In mathematics, an annulus (plural: annuli) is a ring-shaped object that is formed by the region between two concentric circles. It can be described in the following way: 1. **Definition**: An annulus is the set of points in a plane that are situated between two circles, typically denoted by an inner circle with radius \( r_1 \) and an outer circle with radius \( r_2 \), where \( r_2 > r_1 \).

In mathematics, the term **antiparallel** typically refers to vectors or lines that are oriented in opposite directions. Specifically, two vectors are said to be antiparallel if they have the same magnitude but point in opposite directions. For example, if vector \( \mathbf{a} \) points to the right (e.g.

Apollonian circles are a fascinating concept in geometry associated with the problem of Apollonius, which involves finding circles that are tangent to three given circles in a plane. The study of these circles reveals insights into various geometric properties, including tangency, curvature, and configuration. In more detail: 1. **Apollonius' Problem**: The classical problem, attributed to Apollonius of Perga, asks for the construction of a circle that is tangent to three given circles.

The Bankoff circle is a concept in the field of mathematics, specifically in geometry. It is associated with the study of triangles and their properties. More precisely, the Bankoff circle is defined in relation to a triangle and its circumcircle. In a triangle, the Bankoff circle is the circle that passes through the triangle's vertices and is tangent to the sides of the triangle at certain points. This circle is named after the mathematician A. Bankoff, who studied its properties.

A bicentric polygon is a type of polygon that possesses both a circumcircle and an incircle. A circumcircle is a circle that passes through all the vertices of the polygon, while an incircle is a circle that is tangent to each side of the polygon. For a polygon to be classified as bicentric, it must meet specific criteria: 1. **Circumcircle**: All the vertices of the polygon lie on a single circle.

A bicone is a geometric shape that resembles two cones joined at their bases. It resembles a double-cone structure and is commonly found in various contexts, including mathematics, geometry, and design. The shape can be characterized by its symmetrical properties and a specific relationship between its height and the radius of its circular base. In computer graphics and 3D modeling, biconic shapes are often used to represent certain types of objects or to create complex designs.

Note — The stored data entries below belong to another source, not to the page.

-- B's cut (earliest of find(' ') / find(',')) isolates exactly the takeWhile token
lemma pvCutTake (seg : List Char) :
    PySem.List.slice seg none
      (some (if PySem.Chars.find seg [','] ≠ -1 then
               min (if PySem.Chars.find seg [' '] ≠ -1 then PySem.Chars.find seg [' '] else (seg.length : Int))
                   (PySem.Chars.find seg [','])
             else (if PySem.Chars.find seg [' '] ≠ -1 then PySem.Chars.find seg [' '] else (seg.length : Int)))) =
    seg.takeWhile (fun c => !(c == ' ' || c == ',')) := by
  set i := PySem.Chars.find seg [' '] with hi
  set j := PySem.Chars.find seg [','] with hj
  set cut1 : Int := if i ≠ -1 then i else (seg.length : Int) with hcut1
  set cut : Int := if j ≠ -1 then min cut1 j else cut1 with hcut
  have hilen : i ≠ -1 → 0 ≤ i ∧ i.toNat < seg.length := fun h => ⟨(pvFind_pos seg ' ' h).1, (pvFind_pos seg ' ' h).2.1⟩
  have hjlen : j ≠ -1 → 0 ≤ j ∧ j.toNat < seg.length := fun h => ⟨(pvFind_pos seg ',' h).1, (pvFind_pos seg ',' h).2.1⟩
  have h0 : 0 ≤ cut ∧ cut ≤ (seg.length : Int) := by
    rcases eq_or_ne i (-1) with h | h <;> rcases eq_or_ne j (-1) with h' | h' <;>
        simp only [hcut, hcut1, h, h', ne_eq, not_true_eq_false, not_false_eq_true, if_true, if_false, le_min_iff, min_le_iff]
    · omega
    · have := hjlen h'; omega
    · have := hilen h; omega
    · have := hilen h; have := hjlen h'; omega
  have hcle1 : cut ≤ cut1 := by
    rcases eq_or_ne j (-1) with h' | h' <;> simp [hcut, h']
  have hclej : j ≠ -1 → cut ≤ j := by
    intro h'; simp [hcut, h']
  have h_sp : ∀ k, k < cut.toNat → seg[k]? ≠ some ' ' := by
    intro k hk hceq
    rcases eq_or_ne i (-1) with h | h
    · have hklen : k < seg.length := by
        by_contra hh
        rw [List.getElem?_eq_none_iff.mpr (by omega)] at hceq
        simp at hceq
      have : (' ' : Char) ∈ seg := by
        have := List.getElem?_eq_getElem hklen
        rw [this] at hceq
        simp only [Option.some.injEq] at hceq
        exact hceq ▸ List.getElem_mem _
      exact pvFind_neg seg ' ' h this
    · have hc1i : cut1 = i := by simp [hcut1, h]
      have h0i := (hilen h).1
      exact (pvFind_pos seg ' ' h).2.2.2 k (by omega) hceq
  have h_cm : ∀ k, k < cut.toNat → seg[k]? ≠ some ',' := by
    intro k hk hceq
    rcases eq_or_ne j (-1) with h | h
    · have hklen : k < seg.length := by
        by_contra hh
        rw [List.getElem?_eq_none_iff.mpr (by omega)] at hceq
        simp at hceq
      have : (',' : Char) ∈ seg := by
        have := List.getElem?_eq_getElem hklen
        rw [this] at hceq
        simp only [Option.some.injEq] at hceq
        exact hceq ▸ List.getElem_mem _
      exact pvFind_neg seg ',' h this
    · have h0j := (hjlen h).1
      have := hclej h
      exact (pvFind_pos seg ',' h).2.2.2 k (by omega) hceq
  have h_at : cut.toNat < seg.length → seg[cut.toNat]? = some ' ' ∨ seg[cut.toNat]? = some ',' := by
    intro hlt
    rcases eq_or_ne j (-1) with h' | h'
    · have hcc : cut = cut1 := by simp [hcut, h']
      rcases eq_or_ne i (-1) with h | h
      · have : cut1 = (seg.length : Int) := by simp [hcut1, h]
        omega
      · have hc1i : cut1 = i := by simp [hcut1, h]
        left
        have := (pvFind_pos seg ' ' h).2.2.1
        rwa [show cut.toNat = i.toNat by omega]
    · rcases eq_or_ne i (-1) with h | h
      · have hcc : cut = min cut1 j := by simp [hcut, h']
        have hc1 : cut1 = (seg.length : Int) := by simp [hcut1, h]
        have h0j := (hjlen h').1
        have hjl := (hjlen h').2
        have : cut = j := by omega
        right
        have := (pvFind_pos seg ',' h').2.2.1
        rwa [show cut.toNat = j.toNat by omega]
      · have hcc : cut = min cut1 j := by simp [hcut, h']
        have hc1i : cut1 = i := by simp [hcut1, h]
        have h0i := (hilen h).1
        have h0j := (hjlen h').1
        rcases le_or_gt i j with hij | hij
        · have : cut = i := by omega
          left
          have := (pvFind_pos seg ' ' h).2.2.1
          rwa [show cut.toNat = i.toNat by omega]
        · have : cut = j := by omega
          right
          have := (pvFind_pos seg ',' h').2.2.1
          rwa [show cut.toNat = j.toNat by omega]
  have hmn : cut = ((cut.toNat : Nat) : Int) := (Int.toNat_of_nonneg h0.1).symm
  rw [hmn, PySem.List.slice_to_natCast]
  refine pvTake_eq_takeWhile _ _ _ (by omega) ?_ ?_
  · intro k hk
    have hklen : k < seg.length := by omega
    have hs := h_sp k hk
    have hc := h_cm k hk
    rw [List.getElem?_eq_getElem hklen] at hs hc
    simp only [ne_eq, Option.some.injEq] at hs hc
    simp [hs, hc]
  · intro h
    rcases h_at h with hx | hx <;> rw [List.getElem?_eq_getElem h] at hx <;>
      simp only [Option.some.injEq] at hx <;> simp [hx]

Birkhoff's axioms refer to a set of axioms introduced by mathematician George David Birkhoff in the context of defining the concept of a "relation" in mathematics, particularly pertaining to the fields of algebra and geometry. However, it is important to clarify that Birkhoff is perhaps best known for his work in lattice theory and the foundations of geometry.

Bisection is a mathematical method used to find roots of a continuous function. It is a type of bracketing method, which means it narrows down the search for a root within a certain interval. The key idea behind the bisection method is to divide an interval in half and, based on the signs of the function at the endpoints, determine which half contains the root.

A central angle is an angle whose vertex is at the center of a circle, and whose sides (rays) extend to the circumference of the circle. The central angle is formed between two radii of the circle that connect the center of the circle to two points on its edge. Central angles are important in various mathematical and geometric contexts, particularly in relation to the properties of circles, such as arc length and sector area.

In geometry, the term "centre" typically refers to a specific point that is equidistant from all points on the boundary of a shape or object. The definition of "centre" can vary depending on the geometric figure in question: 1. **Circle**: The centre of a circle is the point that is equidistant from all points on the circumference. This distance is known as the radius.

A circumscribed sphere, also known as a circumsphere, is a sphere that completely encloses a geometric figure, such as a polyhedron or a set of points, in three-dimensional space. The defining property of a circumscribed sphere is that all the vertices (corners) of the figure are located on the surface of the sphere.